What you will do
Check every line of the material below, and show those that contain "scans".
Start of Dataset records
-- pv_equiv track=rewrite | github.com/viaacode/visual-name-authority-project | scripts/get_data/extract_rights_wikitext.py | choose_language_text
-- ===== SOURCE A (Python) =====
-- PREFERRED_LANGS = ('nl', 'en')     # preferred languages for multi-language metadata fields
--
-- def choose_language_text(lang_hits: list[tuple[str]], preferred=PREFERRED_LANGS) -> str | None:
--     """If there are multilanguage values, choose the language that is preferred"""
--     if not lang_hits:
--         return None
--
--     for pref in preferred:
--         for lang_code, text in lang_hits:
--             if lang_code == pref and text:
--                 return text
--
--     for _, text in lang_hits:
--         if text:
--             return text
--
--     return None
-- ===== SOURCE B (Python) =====
-- PREFERRED_LANGS = ('nl', 'en')
--
--
-- def choose_language_text(lang_hits: list[tuple[str]], preferred=PREFERRED_LANGS) -> str | None:
--     """Single pass: index the first truthy text per language, then look up the preferred codes."""
--     if not lang_hits:
--         return None
--     best = {}
--     fallback = None
--     for lang_code, text in lang_hits:
--         if text:
--             if lang_code not in best:
--                 best[lang_code] = text
--             if fallback is None:
--                 fallback = text
--     for pref in preferred:
--         if pref in best:
--             return best[pref]
--     return fallback
-- ===== Notes on version B (the rewrite author's own statement) =====
-- stated objective: faster
-- what changed: B replaces A's nested scans (one full pass over lang_hits per preferred code, plus a fallback pass) by a single pass that builds a dict of the first truthy text per language and records the first truthy text overall, followed by O(1)-per-code lookups over preferred.
import Mathlib
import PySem

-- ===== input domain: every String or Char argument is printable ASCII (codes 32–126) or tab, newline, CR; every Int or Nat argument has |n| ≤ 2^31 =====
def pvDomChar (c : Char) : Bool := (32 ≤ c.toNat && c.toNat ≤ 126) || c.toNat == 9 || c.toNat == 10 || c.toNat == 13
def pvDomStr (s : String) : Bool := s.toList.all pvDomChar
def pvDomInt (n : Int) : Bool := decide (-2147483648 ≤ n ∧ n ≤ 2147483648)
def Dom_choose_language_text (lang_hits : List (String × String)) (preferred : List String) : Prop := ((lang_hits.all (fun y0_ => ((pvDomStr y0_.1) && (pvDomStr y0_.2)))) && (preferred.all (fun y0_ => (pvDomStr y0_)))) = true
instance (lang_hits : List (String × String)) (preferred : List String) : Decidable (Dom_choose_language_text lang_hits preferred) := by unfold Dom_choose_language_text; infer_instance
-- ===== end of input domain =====

-- B replaces A's nested scans by one indexing pass over lang_hits plus lookups over preferred; same return value.

-- ===== PORT A =====
-- inner 'for lang_code, text in lang_hits: if lang_code == pref and text: return text'
def cltInner (lang_hits : List (String × String)) (pref : String) : Option String :=
  match lang_hits with
  | [] => none
  | (lang_code, text) :: rest =>
      if lang_code = pref ∧ text ≠ "" then some text else cltInner rest pref

-- outer 'for pref in preferred'
def cltOuter (preferred : List String) (lang_hits : List (String × String)) : Option String :=
  match preferred with
  | [] => none
  | pref :: rest =>
      match cltInner lang_hits pref with
      | some text => some text
      | none => cltOuter rest lang_hits

-- final 'for _, text in lang_hits: if text: return text'
def cltFallbackScan (lang_hits : List (String × String)) : Option String :=
  match lang_hits with
  | [] => none
  | (_, text) :: rest => if text ≠ "" then some text else cltFallbackScan rest

def choose_language_text (lang_hits : List (String × String)) (preferred : List String) : Option String :=
  if lang_hits = [] then none
  else
    match cltOuter preferred lang_hits with
    | some text => some text
    | none => cltFallbackScan lang_hits

-- ===== PORT B =====
-- one indexing pass: best = first truthy text per lang_code; fallback = first truthy text overall
def altStep (st : PySem.Dict String String × Option String) (hit : String × String) :
    PySem.Dict String String × Option String :=
  if hit.2 ≠ "" then
    ((if st.1.contains hit.1 = false then st.1.insert hit.1 hit.2 else st.1),
     (if st.2 = none then some hit.2 else st.2))
  else st

-- 'for pref in preferred: if pref in best: return best[pref]'
def altLookup (preferred : List String) (best : PySem.Dict String String) : Option String :=
  match preferred with
  | [] => none
  | pref :: rest =>
      if best.contains pref then best.get? pref else altLookup rest best

def choose_language_text_alt (lang_hits : List (String × String)) (preferred : List String) : Option String :=
  if lang_hits = [] then none
  else
    let st := lang_hits.foldl altStep (PySem.Dict.empty, none)
    match altLookup preferred st.1 with
    | some text => some text
    | none => st.2

-- ===== PRECONDITION & SPEC =====
def Spec_choose_language_text (lang_hits : List (String × String)) (preferred : List String) (out : Option String) : Prop := out = choose_language_text_alt lang_hits preferred
instance (lang_hits : List (String × String)) (preferred : List String) (out : Option String) : Decidable (Spec_choose_language_text lang_hits preferred out) := by unfold Spec_choose_language_text; infer_instance

-- ===== CLAIM (what is proved, stated in full; the proofs are below) =====
def Claim_equal_choose_language_text : Prop := ∀ (lang_hits : List (String × String)) (preferred : List String), Dom_choose_language_text lang_hits preferred → Spec_choose_language_text lang_hits preferred (choose_language_text lang_hits preferred)

-- ===== LEMMAS AND PROOFS =====

-- the dict component of the fold answers lookups like A's inner scan (seeded lookups win)
theorem altFold_get? (lang_hits : List (String × String))
    (d : PySem.Dict String String) (fb : Option String) (p : String) :
    ((lang_hits.foldl altStep (d, fb)).1).get? p =
      match d.get? p with
      | some t => some t
      | none => cltInner lang_hits p := by
  induction lang_hits generalizing d fb with
  | nil => cases h : d.get? p <;> simp [h, cltInner]
  | cons hit rest ih =>
    obtain ⟨lc, t⟩ := hit
    by_cases ht : t ≠ ""
    · simp only [List.foldl_cons, altStep, ht, if_pos, ne_eq, not_false_iff]
      by_cases hc : d.contains lc = false
      · simp only [ht, hc, if_true, ite_true, ite_false, if_false, reduceIte, ih]
        by_cases hp : p = lc
        · subst hp
          have h0 : d.get? p = none := by
            rw [PySem.Dict.get?_eq_none_iff_contains]; exact hc
          simp [h0, ht, PySem.Dict.get?_insert_self, cltInner]
        · have hp2 : ¬ lc = p := fun e => hp e.symm
          rw [PySem.Dict.get?_insert]
          cases h : d.get? p <;> simp [h, cltInner, hp, hp2, ht]
      · replace hc : d.contains lc = true := by simpa using hc
        simp only [hc, Bool.true_eq_false, if_false, reduceIte, ih]
        cases h : d.get? p with
        | some v => simp [h]
        | none =>
          have hp : ¬ p = lc := by
            intro e; subst e
            rw [PySem.Dict.get?_eq_none_iff_contains] at h
            rw [h] at hc; exact Bool.false_ne_true hc
          have hp2 : ¬ lc = p := fun e => hp e.symm
          simp [h, cltInner, hp2]
    · simp only [ne_eq, not_not] at ht
      simp only [List.foldl_cons, altStep, ht, ne_eq, not_true_eq_false, if_false, reduceIte, ih]
      cases h : d.get? p <;> simp [h, cltInner, ht]

-- the fallback component of the fold is A's final scan (a seeded fallback wins)
theorem altFold_snd (lang_hits : List (String × String))
    (d : PySem.Dict String String) (fb : Option String) :
    (lang_hits.foldl altStep (d, fb)).2 =
      match fb with
      | some t => some t
      | none => cltFallbackScan lang_hits := by
  induction lang_hits generalizing d fb with
  | nil => cases fb <;> simp [cltFallbackScan]
  | cons hit rest ih =>
    obtain ⟨lc, t⟩ := hit
    by_cases ht : t ≠ ""
    · simp only [List.foldl_cons, altStep, ht, ne_eq, not_false_iff, if_pos, reduceIte]
      cases fb with
      | some v => simp [ih, ht]
      | none => simp [ih, ht, cltFallbackScan]
    · simp only [ne_eq, not_not] at ht
      simp only [List.foldl_cons, altStep, ht, ne_eq, not_true_eq_false, if_false, reduceIte, ih]
      cases fb <;> simp [cltFallbackScan, ht]

-- B's lookup loop over preferred equals A's outer nested scan
theorem altLookup_eq_cltOuter (preferred : List String) (lang_hits : List (String × String)) :
    altLookup preferred (lang_hits.foldl altStep (PySem.Dict.empty, none)).1 =
      cltOuter preferred lang_hits := by
  induction preferred with
  | nil => simp [altLookup, cltOuter]
  | cons pref rest ih =>
    simp only [altLookup, cltOuter, ih]
    have hg := altFold_get? lang_hits PySem.Dict.empty none pref
    simp only [PySem.Dict.get?_empty] at hg
    by_cases hc : ((lang_hits.foldl altStep (PySem.Dict.empty, none)).1).contains pref
    · rw [if_pos hc, hg]
      cases h : cltInner lang_hits pref with
      | some v => simp
      | none =>
        exfalso
        rw [PySem.Dict.contains_eq_isSome_get?, hg, h] at hc
        simp at hc
    · rw [if_neg hc]
      rw [PySem.Dict.contains_eq_isSome_get?, hg] at hc
      cases h : cltInner lang_hits pref with
      | some v => rw [h] at hc; simp at hc
      | none => simp

-- ===== VERDICT (by name: the statement is the Claim_ definition above) =====
theorem choose_language_text_spec : Claim_equal_choose_language_text := by
  intro lang_hits preferred _
  unfold Spec_choose_language_text choose_language_text choose_language_text_alt
  by_cases hnil : lang_hits = []
  · simp [hnil]
  · simp only [hnil, if_neg, if_false]
    rw [altLookup_eq_cltOuter]
    cases h : cltOuter preferred lang_hits with
    | some v => simp
    | none =>
      simp only
      rw [altFold_snd]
End of Dataset records
Answer to the exercise
-- what changed: B replaces A's nested scans (one full pass over lang_hits per preferred code, plus a fallback pass) by a single pass that builds a dict of the first truthy text per language and records the first truthy text overall, followed by O(1)-per-code lookups over preferred.
-- B replaces A's nested scans by one indexing pass over lang_hits plus lookups over preferred; same return value.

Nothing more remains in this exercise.